La obra usa un par de narraciones hacia el pasado, a la memoria de alguno de ellos, en la mayoría de los casos simplemente relatado por los personajes, pero rompe con la dinámica y su propia convención al hacer a Bosco recrear la suya, en una escena fuera de estilo con el resto de la obra, que en otro de esos intentos por sumar drama al drama, tiene a Miguel Sandoval llorando y temblando al recordar un asalto sucedido décadas atrás de la forma más inverosímil. No desde la interpretación, pero desde el razonamiento detrás de la exaltada reacción de un personaje que no sólo se ve demasiado afectado por un recuerdo blando, pero al que de un momento a otro desnudan de mecanismos de defensa que no tendría por qué bajar en medio de la puesta.
Los Ayala está llena de esos momentos que parecieran sólo estar ahí para recordarnos que estamos situados en un melodrama familiar (incluso con una iluminación que no para de oscurecerse nuevamente fuera de convención y hacia lo más literal), pero que el texto y la obra no requieren, donde sí requieren quizá un trabajo más paciente de establacer la dinámica, el ambiente, el presente de los personajes, la figura del mismo papá que técnicamente tendría que ser uno más de los personajes en esta historia, pero que desdibujado hacia lo poco que sabemos de él, funciona únicamente como pretexto para iniciar conversaciones fuera de él. Ni hablar de la tía eternamente villanizada.
La obra tiene elementos muy valiosos. La materia prima está dipsuesta y en este velorio el factor principal está más presente que el mismo féretro: el corazón.

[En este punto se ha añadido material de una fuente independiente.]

-- pv_equiv track=rewrite | github.com/liaohaibing/MGST_GNN | data_generay_code/gen_div_data.py | gen_conn
-- ===== SOURCE A (Python) =====
-- def gen_conn(div_num,div_station_names):
--     div_station_names=list(div_station_names)
--     conn=[]
--     station_conns=[]
--     for i in range(div_num):
--         for j in range(div_num):
--             cell=[]
--             station_cell=[]
--             if i!=j:
--                 cell.append(i)
--                 cell.append(j)
--                 conn.append(cell)
--                 station_cell.append(div_station_names[i])
--                 station_cell.append(div_station_names[j])
--                 station_conns.append(station_cell)
--     return conn,station_conns
-- ===== SOURCE B (Python) =====
-- def gen_conn(div_num, div_station_names):
--     names = list(div_station_names)
--     n = div_num if div_num > 0 else 0
--     m = n - 1
--     # decode each flat index k in [0, n*m) into the k-th ordered pair directly:
--     # row i = k // m, remainder r = k % m, and the column skips the diagonal
--     conn = []
--     for k in range(n * m):
--         i, r = divmod(k, m)
--         conn.append([i, r + 1 if r >= i else r])
--     station_conns = [[names[i], names[j]] for i, j in conn]
--     return conn, station_conns
-- ===== Notes on version B (the rewrite author's own statement) =====
-- stated objective: alternative
-- what changed: B replaces the nested i/j loops by a single flat loop over k in range(n*(n-1)) that arithmetically decodes each k with divmod into the k-th ordered pair (skipping the diagonal), then derives station_conns in a second pass over the already-built conn.
import Mathlib
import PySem

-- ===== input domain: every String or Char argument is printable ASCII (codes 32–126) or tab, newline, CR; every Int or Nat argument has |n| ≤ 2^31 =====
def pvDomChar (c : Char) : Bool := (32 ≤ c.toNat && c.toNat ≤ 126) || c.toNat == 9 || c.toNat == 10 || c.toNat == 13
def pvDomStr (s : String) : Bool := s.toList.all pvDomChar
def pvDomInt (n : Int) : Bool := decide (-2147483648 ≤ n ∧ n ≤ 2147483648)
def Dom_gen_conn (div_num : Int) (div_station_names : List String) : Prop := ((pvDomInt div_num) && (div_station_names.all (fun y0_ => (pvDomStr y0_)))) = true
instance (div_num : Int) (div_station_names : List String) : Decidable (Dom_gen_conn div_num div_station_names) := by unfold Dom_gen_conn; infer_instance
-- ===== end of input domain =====

-- B replaces A's nested i/j loops by a single flat loop over k in range(n*(n-1)) that decodes
-- each k with divmod into the k-th ordered pair, then derives station_conns by a second pass
-- over the already-built conn; objective: alternative (same asymptotic cost).

-- ===== PORT A =====
-- names[i] is ported as (pyGet? names i).getD ""; Pre_ guarantees the index is in range,
-- exactly where the Python returns instead of raising IndexError.
def gen_conn (div_num : Int) (div_station_names : List String) : List (List Int) × List (List String) :=
  (PySem.List.pyRange 0 div_num 1).foldl (fun acc i =>
    (PySem.List.pyRange 0 div_num 1).foldl (fun acc j =>
      if i ≠ j then
        (acc.1 ++ [[i, j]],
         acc.2 ++ [[(PySem.List.pyGet? div_station_names i).getD "",
                    (PySem.List.pyGet? div_station_names j).getD ""]])
      else acc) acc) ([], [])

-- ===== PORT B =====
-- 'i, r = divmod(k, m)' then '[i, r + 1 if r >= i else r]'; m > 0 whenever the loop runs,
-- so Python's divmod returns there (floordiv/mod are PySem's floor-division primitives)
def pvDecode (m : Int) (k : Int) : List Int :=
  let i := PySem.Int.floordiv k m
  let r := PySem.Int.mod k m
  [i, if i ≤ r then r + 1 else r]

-- unpacking 'for i, j in conn': every element of conn is a two-element list, matched literally
def pvNamePair (names : List String) (p : List Int) : List String :=
  match p with
  | [i, j] => [(PySem.List.pyGet? names i).getD "", (PySem.List.pyGet? names j).getD ""]
  | _ => []

def gen_conn_alt (div_num : Int) (div_station_names : List String) : List (List Int) × List (List String) :=
  let n : Int := if 0 < div_num then div_num else 0
  let m : Int := n - 1
  let conn := (PySem.List.pyRange 0 (n * m) 1).foldl (fun acc k => acc ++ [pvDecode m k]) []
  let station_conns := conn.map (pvNamePair div_station_names)
  (conn, station_conns)

-- ===== PRECONDITION & SPEC =====
-- Pre_ excludes exactly the inputs where Python A raises IndexError: div_num ≥ 2 and
-- div_num > len(div_station_names) (B raises there too).
def Pre_gen_conn (div_num : Int) (div_station_names : List String) : Prop :=
  2 ≤ div_num → div_num ≤ (div_station_names.length : Int)
instance (div_num : Int) (div_station_names : List String) : Decidable (Pre_gen_conn div_num div_station_names) := by unfold Pre_gen_conn; infer_instance

def pvWitness_gen_conn : Int × List String := (2, ["a", "b"])

def Spec_gen_conn (div_num : Int) (div_station_names : List String) (out : List (List Int) × List (List String)) : Prop := out = gen_conn_alt div_num div_station_names
instance (div_num : Int) (div_station_names : List String) (out : List (List Int) × List (List String)) : Decidable (Spec_gen_conn div_num div_station_names out) := by unfold Spec_gen_conn; infer_instance

-- ===== CLAIM (what is proved, stated in full; the proofs are below) =====
def Claim_equal_gen_conn : Prop := ∀ (div_num : Int) (div_station_names : List String), Dom_gen_conn div_num div_station_names → Pre_gen_conn div_num div_station_names → Spec_gen_conn div_num div_station_names (gen_conn div_num div_station_names)

-- ===== LEMMAS AND PROOFS =====

-- A's inner j-loop in closed form
lemma gen_conn_inner (dn : Int) (names : List String) (i : Int)
    (acc : List (List Int) × List (List String)) :
    (PySem.List.pyRange 0 dn 1).foldl (fun acc j =>
      if i ≠ j then
        (acc.1 ++ [[i, j]],
         acc.2 ++ [[(PySem.List.pyGet? names i).getD "",
                    (PySem.List.pyGet? names j).getD ""]])
      else acc) acc
    = (acc.1 ++ ((PySem.List.pyRange 0 dn 1).filter (fun j => decide (i ≠ j))).map (fun j => [i, j]),
       acc.2 ++ ((PySem.List.pyRange 0 dn 1).filter (fun j => decide (i ≠ j))).map (fun j =>
         [(PySem.List.pyGet? names i).getD "", (PySem.List.pyGet? names j).getD ""])) := by
  obtain ⟨a, b⟩ := acc
  rw [PySem.List.foldl_ite_eq_foldl_filter,
      PySem.List.foldl_prod_mk (f := fun s j => s ++ [[i, j]])
        (g := fun s j => s ++ [[(PySem.List.pyGet? names i).getD "",
                                (PySem.List.pyGet? names j).getD ""]]),
      PySem.List.foldl_append_singleton_eq_map, PySem.List.foldl_append_singleton_eq_map]

-- a pair of list accumulators extended per step is a pair of flatMaps
lemma gen_conn_outer {γ δ : Type} (R : List Int) (C : Int → List γ) (S : Int → List δ)
    (a : List γ) (b : List δ) :
    R.foldl (fun acc i => (acc.1 ++ C i, acc.2 ++ S i)) (a, b)
    = (a ++ R.flatMap C, b ++ R.flatMap S) := by
  rw [PySem.List.foldl_prod_mk (f := fun s i => s ++ C i) (g := fun s i => s ++ S i),
      PySem.List.foldl_append_eq_flatMap, PySem.List.foldl_append_eq_flatMap]

-- filtering i out of range(dn) leaves the two ranges around the diagonal
lemma gen_conn_filter (dn i : Int) (h0 : 0 ≤ i) (h1 : i < dn) :
    (PySem.List.pyRange 0 dn 1).filter (fun j => decide (i ≠ j))
    = PySem.List.pyRange 0 i 1 ++ PySem.List.pyRange (i + 1) dn 1 := by
  rw [PySem.List.pyRange_one_append 0 i dn h0 (le_of_lt h1),
      PySem.List.pyRange_one_cons h1, List.filter_append, List.filter_cons]
  simp only [ne_eq, not_true_eq_false, decide_false, Bool.false_eq_true, if_false]
  rw [List.filter_eq_self.mpr, List.filter_eq_self.mpr]
  · intro x hx
    rw [PySem.List.mem_pyRange_one] at hx
    simp only [decide_eq_true_eq]
    omega
  · intro x hx
    rw [PySem.List.mem_pyRange_one] at hx
    simp only [decide_eq_true_eq]
    omega

-- decoding one block of m = n-1 flat indices yields row i of A's pair list
lemma gen_conn_block (n i : Int) (h0 : 0 ≤ i) (h1 : i < n) :
    (PySem.List.pyRange (i * (n - 1)) (i * (n - 1) + (n - 1)) 1).map (pvDecode (n - 1))
    = (PySem.List.pyRange 0 i 1 ++ PySem.List.pyRange (i + 1) n 1).map (fun j => [i, j]) := by
  apply List.ext_getElem
  · simp [PySem.List.length_pyRange_one]
    omega
  · intro k hk hk'
    simp only [PySem.List.length_pyRange_one, List.length_map] at hk
    have hm : 0 < n - 1 := by omega
    have hdec : pvDecode (n - 1) (i * (n - 1) + (k : Int))
        = [i, if i ≤ (k : Int) then (k : Int) + 1 else (k : Int)] := by
      have hfd : PySem.Int.floordiv (i * (n - 1) + (k : Int)) (n - 1) = i := by
        rw [PySem.Int.floordiv_eq_iff_of_pos hm]
        constructor <;> nlinarith [Int.toNat_of_nonneg (le_of_lt hm), (by omega : (k : Int) < n - 1)]
      have hmod : PySem.Int.mod (i * (n - 1) + (k : Int)) (n - 1) = (k : Int) := by
        have := PySem.Int.floordiv_mul_add_mod (i * (n - 1) + (k : Int)) (n - 1)
        rw [hfd] at this
        omega
      simp [pvDecode, hfd, hmod]
    rw [List.getElem_map, PySem.List.getElem_pyRange_one, hdec, List.getElem_map]
    by_cases hki : k < (PySem.List.pyRange 0 i 1).length
    · rw [List.getElem_append_left hki]
      rw [PySem.List.length_pyRange_one] at hki
      rw [PySem.List.getElem_pyRange_one]
      have : (k : Int) < i := by omega
      simp only [zero_add]
      rw [if_neg (by omega)]
    · rw [List.getElem_append_right (le_of_not_gt hki)]
      rw [PySem.List.getElem_pyRange_one]
      rw [PySem.List.length_pyRange_one] at hki ⊢
      have h2 : i ≤ (k : Int) := by omega
      rw [if_pos h2]
      simp only [List.cons.injEq, and_true, true_and]
      omega
  
-- the flat decode loop over t rows equals A's first t rows
lemma gen_conn_rows (n : Int) (t : Nat) (ht : (t : Int) ≤ n) :
    (PySem.List.pyRange 0 ((t : Int) * (n - 1)) 1).map (pvDecode (n - 1))
    = (PySem.List.pyRange 0 (t : Int) 1).flatMap
        (fun i => (PySem.List.pyRange 0 i 1 ++ PySem.List.pyRange (i + 1) n 1).map (fun j => [i, j])) := by
  induction t with
  | zero => simp [PySem.List.pyRange_zero]
  | succ s ih =>
    have hs : (s : Int) ≤ n := by push_cast at ht ⊢; omega
    have hm : 0 ≤ n - 1 := by push_cast at ht; omega
    have hsplit : ((s : Int) + 1) * (n - 1) = (s : Int) * (n - 1) + (n - 1) := by ring
    push_cast
    rw [hsplit,
        PySem.List.pyRange_one_append 0 ((s : Int) * (n - 1)) ((s : Int) * (n - 1) + (n - 1))
          (by positivity) (by omega),
        PySem.List.pyRange_one_succ_right (by positivity),
        List.map_append, List.flatMap_append, ih hs, List.flatMap_singleton,
        gen_conn_block n s (by positivity) (by push_cast at ht; omega)]

-- B's pair list equals A's pair list
lemma gen_conn_conn_eq (dn : Int) :
    (PySem.List.pyRange 0 ((if 0 < dn then dn else 0) * ((if 0 < dn then dn else 0) - 1)) 1).map
      (pvDecode ((if 0 < dn then dn else 0) - 1))
    = (PySem.List.pyRange 0 dn 1).flatMap
        (fun i => (PySem.List.pyRange 0 i 1 ++ PySem.List.pyRange (i + 1) dn 1).map (fun j => [i, j])) := by
  by_cases h : 0 < dn
  · rw [if_pos h]
    have : dn = ((dn.toNat : Nat) : Int) := by omega
    rw [this]
    exact gen_conn_rows _ dn.toNat (le_refl _)
  · rw [if_neg h, PySem.List.pyRange_one_eq_nil (by omega), PySem.List.pyRange_one_eq_nil (by omega)]
    simp

-- ===== VERDICT (by name: the statement is the Claim_ definition above) =====
theorem gen_conn_spec : Claim_equal_gen_conn := by
  intro dn names _ _
  unfold Spec_gen_conn gen_conn gen_conn_alt
  simp only [gen_conn_inner, gen_conn_outer, List.nil_append,
             PySem.List.foldl_append_singleton_eq_map]
  have hfilter : ∀ i ∈ PySem.List.pyRange 0 dn 1,
      (PySem.List.pyRange 0 dn 1).filter (fun j => decide (i ≠ j))
      = PySem.List.pyRange 0 i 1 ++ PySem.List.pyRange (i + 1) dn 1 := by
    intro i hi
    rw [PySem.List.mem_pyRange_one] at hi
    exact gen_conn_filter dn i hi.1 hi.2
  have hconn : (PySem.List.pyRange 0 dn 1).flatMap
      (fun i => ((PySem.List.pyRange 0 dn 1).filter (fun j => decide (i ≠ j))).map (fun j => [i, j]))
      = (PySem.List.pyRange 0 ((if 0 < dn then dn else 0) * ((if 0 < dn then dn else 0) - 1)) 1).map
          (pvDecode ((if 0 < dn then dn else 0) - 1)) := by
    rw [gen_conn_conn_eq]
    exact List.flatMap_congr (fun i hi => by rw [hfilter i hi])
  rw [Prod.mk.injEq]
  refine ⟨hconn, ?_⟩
  rw [← hconn, List.map_flatMap]
  apply List.flatMap_congr
  intro i hi
  rw [List.map_map]
  rfl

Lo hay y es notorio. Es un montaje pasional con la intención muy correcta de hablar sobre el duelo, la herencia, el legado, el rencor, el perdón, pero sus tuercas donde requieren estar apretadas están sueltas, algunas desbalanceadas, otras sobrantes. Los Ayala no es ese drama familiar que en teatro trasciende a los anales de la historia (que los hay muchos), pero es una obra con basto camino aún por recorrer antes de poderse llenar de crisantemos ante la carroza fúnebre. Una puesta para sentir desde lo mucho que se está entregando en escena, y recordar el porqué la sangre siempre será más pesada que el agua.
Los Ayala está fuera de cartelera, pero con una segunda temporada anunciada para febrero de 2025.